**TASK TO COMPLETE**
If a line in the entries below contains "loop", copy it.

Saved data entries
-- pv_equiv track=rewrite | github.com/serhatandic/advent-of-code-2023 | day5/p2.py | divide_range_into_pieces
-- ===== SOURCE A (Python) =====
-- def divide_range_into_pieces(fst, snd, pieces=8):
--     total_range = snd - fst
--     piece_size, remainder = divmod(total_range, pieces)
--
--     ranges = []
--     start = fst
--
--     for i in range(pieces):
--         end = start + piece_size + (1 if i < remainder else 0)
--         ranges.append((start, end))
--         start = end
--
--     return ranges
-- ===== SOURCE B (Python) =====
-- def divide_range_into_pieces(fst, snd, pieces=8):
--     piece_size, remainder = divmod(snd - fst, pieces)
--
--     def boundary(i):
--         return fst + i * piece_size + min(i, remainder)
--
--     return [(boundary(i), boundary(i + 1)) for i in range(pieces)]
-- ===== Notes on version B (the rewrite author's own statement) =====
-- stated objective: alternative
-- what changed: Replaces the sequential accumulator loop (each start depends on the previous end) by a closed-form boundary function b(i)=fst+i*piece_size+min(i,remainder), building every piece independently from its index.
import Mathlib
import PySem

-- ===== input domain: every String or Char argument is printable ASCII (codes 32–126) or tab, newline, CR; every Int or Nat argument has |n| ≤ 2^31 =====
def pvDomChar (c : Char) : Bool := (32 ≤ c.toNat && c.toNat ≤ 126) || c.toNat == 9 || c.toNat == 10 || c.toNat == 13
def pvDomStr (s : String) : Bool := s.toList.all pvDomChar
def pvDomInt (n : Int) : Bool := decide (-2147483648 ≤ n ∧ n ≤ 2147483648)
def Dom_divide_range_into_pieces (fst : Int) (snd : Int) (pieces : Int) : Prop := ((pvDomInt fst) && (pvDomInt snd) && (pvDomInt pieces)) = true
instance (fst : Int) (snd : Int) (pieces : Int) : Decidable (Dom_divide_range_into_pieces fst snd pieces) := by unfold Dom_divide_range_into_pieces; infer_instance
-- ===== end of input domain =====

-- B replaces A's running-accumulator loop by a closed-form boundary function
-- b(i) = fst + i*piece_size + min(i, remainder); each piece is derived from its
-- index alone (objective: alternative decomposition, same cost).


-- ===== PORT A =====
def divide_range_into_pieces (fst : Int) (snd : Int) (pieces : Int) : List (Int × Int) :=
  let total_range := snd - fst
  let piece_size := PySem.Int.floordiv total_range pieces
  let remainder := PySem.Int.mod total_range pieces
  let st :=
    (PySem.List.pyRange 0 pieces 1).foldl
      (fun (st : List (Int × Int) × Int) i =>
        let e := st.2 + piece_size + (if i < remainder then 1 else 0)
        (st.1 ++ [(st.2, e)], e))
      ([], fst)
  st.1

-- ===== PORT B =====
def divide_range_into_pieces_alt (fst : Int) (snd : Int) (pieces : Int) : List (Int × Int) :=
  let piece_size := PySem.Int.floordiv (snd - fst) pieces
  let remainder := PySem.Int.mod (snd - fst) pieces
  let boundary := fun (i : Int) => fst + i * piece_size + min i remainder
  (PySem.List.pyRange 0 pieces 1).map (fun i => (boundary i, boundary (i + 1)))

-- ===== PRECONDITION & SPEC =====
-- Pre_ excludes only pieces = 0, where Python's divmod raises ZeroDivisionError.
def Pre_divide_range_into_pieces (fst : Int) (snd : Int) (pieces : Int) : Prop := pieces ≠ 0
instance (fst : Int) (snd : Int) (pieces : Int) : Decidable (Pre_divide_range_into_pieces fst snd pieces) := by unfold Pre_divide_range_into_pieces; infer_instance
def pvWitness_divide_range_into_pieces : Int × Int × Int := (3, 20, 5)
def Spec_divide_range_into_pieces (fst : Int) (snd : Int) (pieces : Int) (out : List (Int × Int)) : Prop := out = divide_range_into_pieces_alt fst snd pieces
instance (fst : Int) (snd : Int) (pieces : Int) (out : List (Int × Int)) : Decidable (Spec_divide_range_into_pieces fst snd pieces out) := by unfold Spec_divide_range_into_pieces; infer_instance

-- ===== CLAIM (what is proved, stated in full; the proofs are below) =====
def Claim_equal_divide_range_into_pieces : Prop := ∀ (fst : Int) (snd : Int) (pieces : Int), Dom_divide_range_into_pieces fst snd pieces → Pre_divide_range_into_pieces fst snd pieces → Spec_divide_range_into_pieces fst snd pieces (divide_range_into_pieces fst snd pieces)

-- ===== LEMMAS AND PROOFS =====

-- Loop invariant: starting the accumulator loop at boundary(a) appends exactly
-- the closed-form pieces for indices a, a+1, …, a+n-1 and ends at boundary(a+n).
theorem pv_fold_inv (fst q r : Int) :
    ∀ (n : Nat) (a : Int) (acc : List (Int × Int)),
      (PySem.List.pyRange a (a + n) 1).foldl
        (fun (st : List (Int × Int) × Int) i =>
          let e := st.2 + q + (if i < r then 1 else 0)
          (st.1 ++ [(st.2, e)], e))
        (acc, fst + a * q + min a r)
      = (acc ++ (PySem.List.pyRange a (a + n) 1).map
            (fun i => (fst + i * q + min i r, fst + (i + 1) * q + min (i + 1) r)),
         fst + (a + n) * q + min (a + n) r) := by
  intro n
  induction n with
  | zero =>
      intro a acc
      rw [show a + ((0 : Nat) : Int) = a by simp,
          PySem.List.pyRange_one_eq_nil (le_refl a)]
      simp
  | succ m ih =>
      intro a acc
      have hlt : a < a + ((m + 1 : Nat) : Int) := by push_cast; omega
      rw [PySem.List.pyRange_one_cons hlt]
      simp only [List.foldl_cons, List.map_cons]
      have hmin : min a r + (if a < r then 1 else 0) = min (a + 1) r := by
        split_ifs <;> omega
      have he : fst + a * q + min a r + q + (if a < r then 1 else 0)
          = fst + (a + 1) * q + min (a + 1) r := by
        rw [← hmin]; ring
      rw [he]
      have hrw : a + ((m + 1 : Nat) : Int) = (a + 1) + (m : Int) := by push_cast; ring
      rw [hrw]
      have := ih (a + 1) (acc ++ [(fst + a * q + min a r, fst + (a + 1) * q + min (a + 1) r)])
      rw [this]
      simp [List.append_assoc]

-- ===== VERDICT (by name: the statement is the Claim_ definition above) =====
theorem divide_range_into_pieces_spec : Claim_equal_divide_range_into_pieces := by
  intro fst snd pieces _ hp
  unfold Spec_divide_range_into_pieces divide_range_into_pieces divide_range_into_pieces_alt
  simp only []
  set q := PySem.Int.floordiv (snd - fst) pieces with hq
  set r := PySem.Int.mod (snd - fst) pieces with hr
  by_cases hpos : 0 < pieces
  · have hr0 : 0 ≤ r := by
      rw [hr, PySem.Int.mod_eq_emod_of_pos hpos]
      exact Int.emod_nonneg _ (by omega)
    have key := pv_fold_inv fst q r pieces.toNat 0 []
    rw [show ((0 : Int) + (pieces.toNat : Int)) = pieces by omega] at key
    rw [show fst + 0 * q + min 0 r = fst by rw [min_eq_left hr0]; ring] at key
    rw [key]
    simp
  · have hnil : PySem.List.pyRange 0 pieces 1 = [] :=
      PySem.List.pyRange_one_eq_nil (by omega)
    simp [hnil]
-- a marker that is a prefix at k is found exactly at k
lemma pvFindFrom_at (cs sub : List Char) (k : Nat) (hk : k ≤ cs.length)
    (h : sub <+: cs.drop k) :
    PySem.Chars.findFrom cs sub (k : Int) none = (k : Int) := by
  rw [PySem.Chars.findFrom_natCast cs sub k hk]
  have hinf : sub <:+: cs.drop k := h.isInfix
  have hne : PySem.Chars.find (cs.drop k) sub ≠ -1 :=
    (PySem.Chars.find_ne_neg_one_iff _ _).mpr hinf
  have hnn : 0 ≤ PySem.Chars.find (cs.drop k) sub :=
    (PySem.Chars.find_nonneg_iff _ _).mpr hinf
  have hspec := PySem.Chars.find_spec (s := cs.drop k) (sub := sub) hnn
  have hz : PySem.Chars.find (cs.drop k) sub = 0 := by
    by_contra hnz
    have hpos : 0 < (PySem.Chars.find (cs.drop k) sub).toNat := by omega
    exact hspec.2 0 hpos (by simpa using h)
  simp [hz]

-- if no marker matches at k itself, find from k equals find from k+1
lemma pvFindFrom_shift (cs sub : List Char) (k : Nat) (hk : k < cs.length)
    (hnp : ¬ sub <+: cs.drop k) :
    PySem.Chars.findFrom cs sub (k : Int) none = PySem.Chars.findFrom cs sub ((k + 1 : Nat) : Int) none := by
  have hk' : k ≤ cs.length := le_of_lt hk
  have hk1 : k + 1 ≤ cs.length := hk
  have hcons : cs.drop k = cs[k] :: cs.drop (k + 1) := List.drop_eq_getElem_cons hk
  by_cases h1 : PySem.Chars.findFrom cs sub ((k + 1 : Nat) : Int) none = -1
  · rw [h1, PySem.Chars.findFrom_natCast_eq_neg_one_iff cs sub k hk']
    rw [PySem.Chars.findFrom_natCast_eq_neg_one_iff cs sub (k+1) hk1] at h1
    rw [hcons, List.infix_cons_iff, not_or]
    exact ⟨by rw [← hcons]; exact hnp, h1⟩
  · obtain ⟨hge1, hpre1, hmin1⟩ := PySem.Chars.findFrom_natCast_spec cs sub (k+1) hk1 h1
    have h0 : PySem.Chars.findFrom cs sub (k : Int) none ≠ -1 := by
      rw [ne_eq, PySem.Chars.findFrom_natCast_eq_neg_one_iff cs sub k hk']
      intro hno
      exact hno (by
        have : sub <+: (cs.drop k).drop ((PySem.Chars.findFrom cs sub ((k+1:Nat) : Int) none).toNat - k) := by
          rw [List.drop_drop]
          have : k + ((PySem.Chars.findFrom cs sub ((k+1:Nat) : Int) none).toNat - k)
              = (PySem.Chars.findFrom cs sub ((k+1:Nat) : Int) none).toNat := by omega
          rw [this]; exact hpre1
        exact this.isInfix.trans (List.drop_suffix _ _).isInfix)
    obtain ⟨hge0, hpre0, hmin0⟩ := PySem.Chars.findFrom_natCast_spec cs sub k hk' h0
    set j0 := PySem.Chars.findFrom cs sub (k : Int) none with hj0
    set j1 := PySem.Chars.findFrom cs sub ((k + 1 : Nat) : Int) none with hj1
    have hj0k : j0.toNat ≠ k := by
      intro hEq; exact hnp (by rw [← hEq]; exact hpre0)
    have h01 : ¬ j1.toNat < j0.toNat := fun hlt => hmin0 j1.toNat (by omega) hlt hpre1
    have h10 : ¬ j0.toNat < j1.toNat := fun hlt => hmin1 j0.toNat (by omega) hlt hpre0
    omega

**EXERCISE ANSWER**
-- what changed: Replaces the sequential accumulator loop (each start depends on the previous end) by a closed-form boundary function b(i)=fst+i*piece_size+min(i,remainder), building every piece independently from its index.
-- B replaces A's running-accumulator loop by a closed-form boundary function
-- Loop invariant: starting the accumulator loop at boundary(a) appends exactly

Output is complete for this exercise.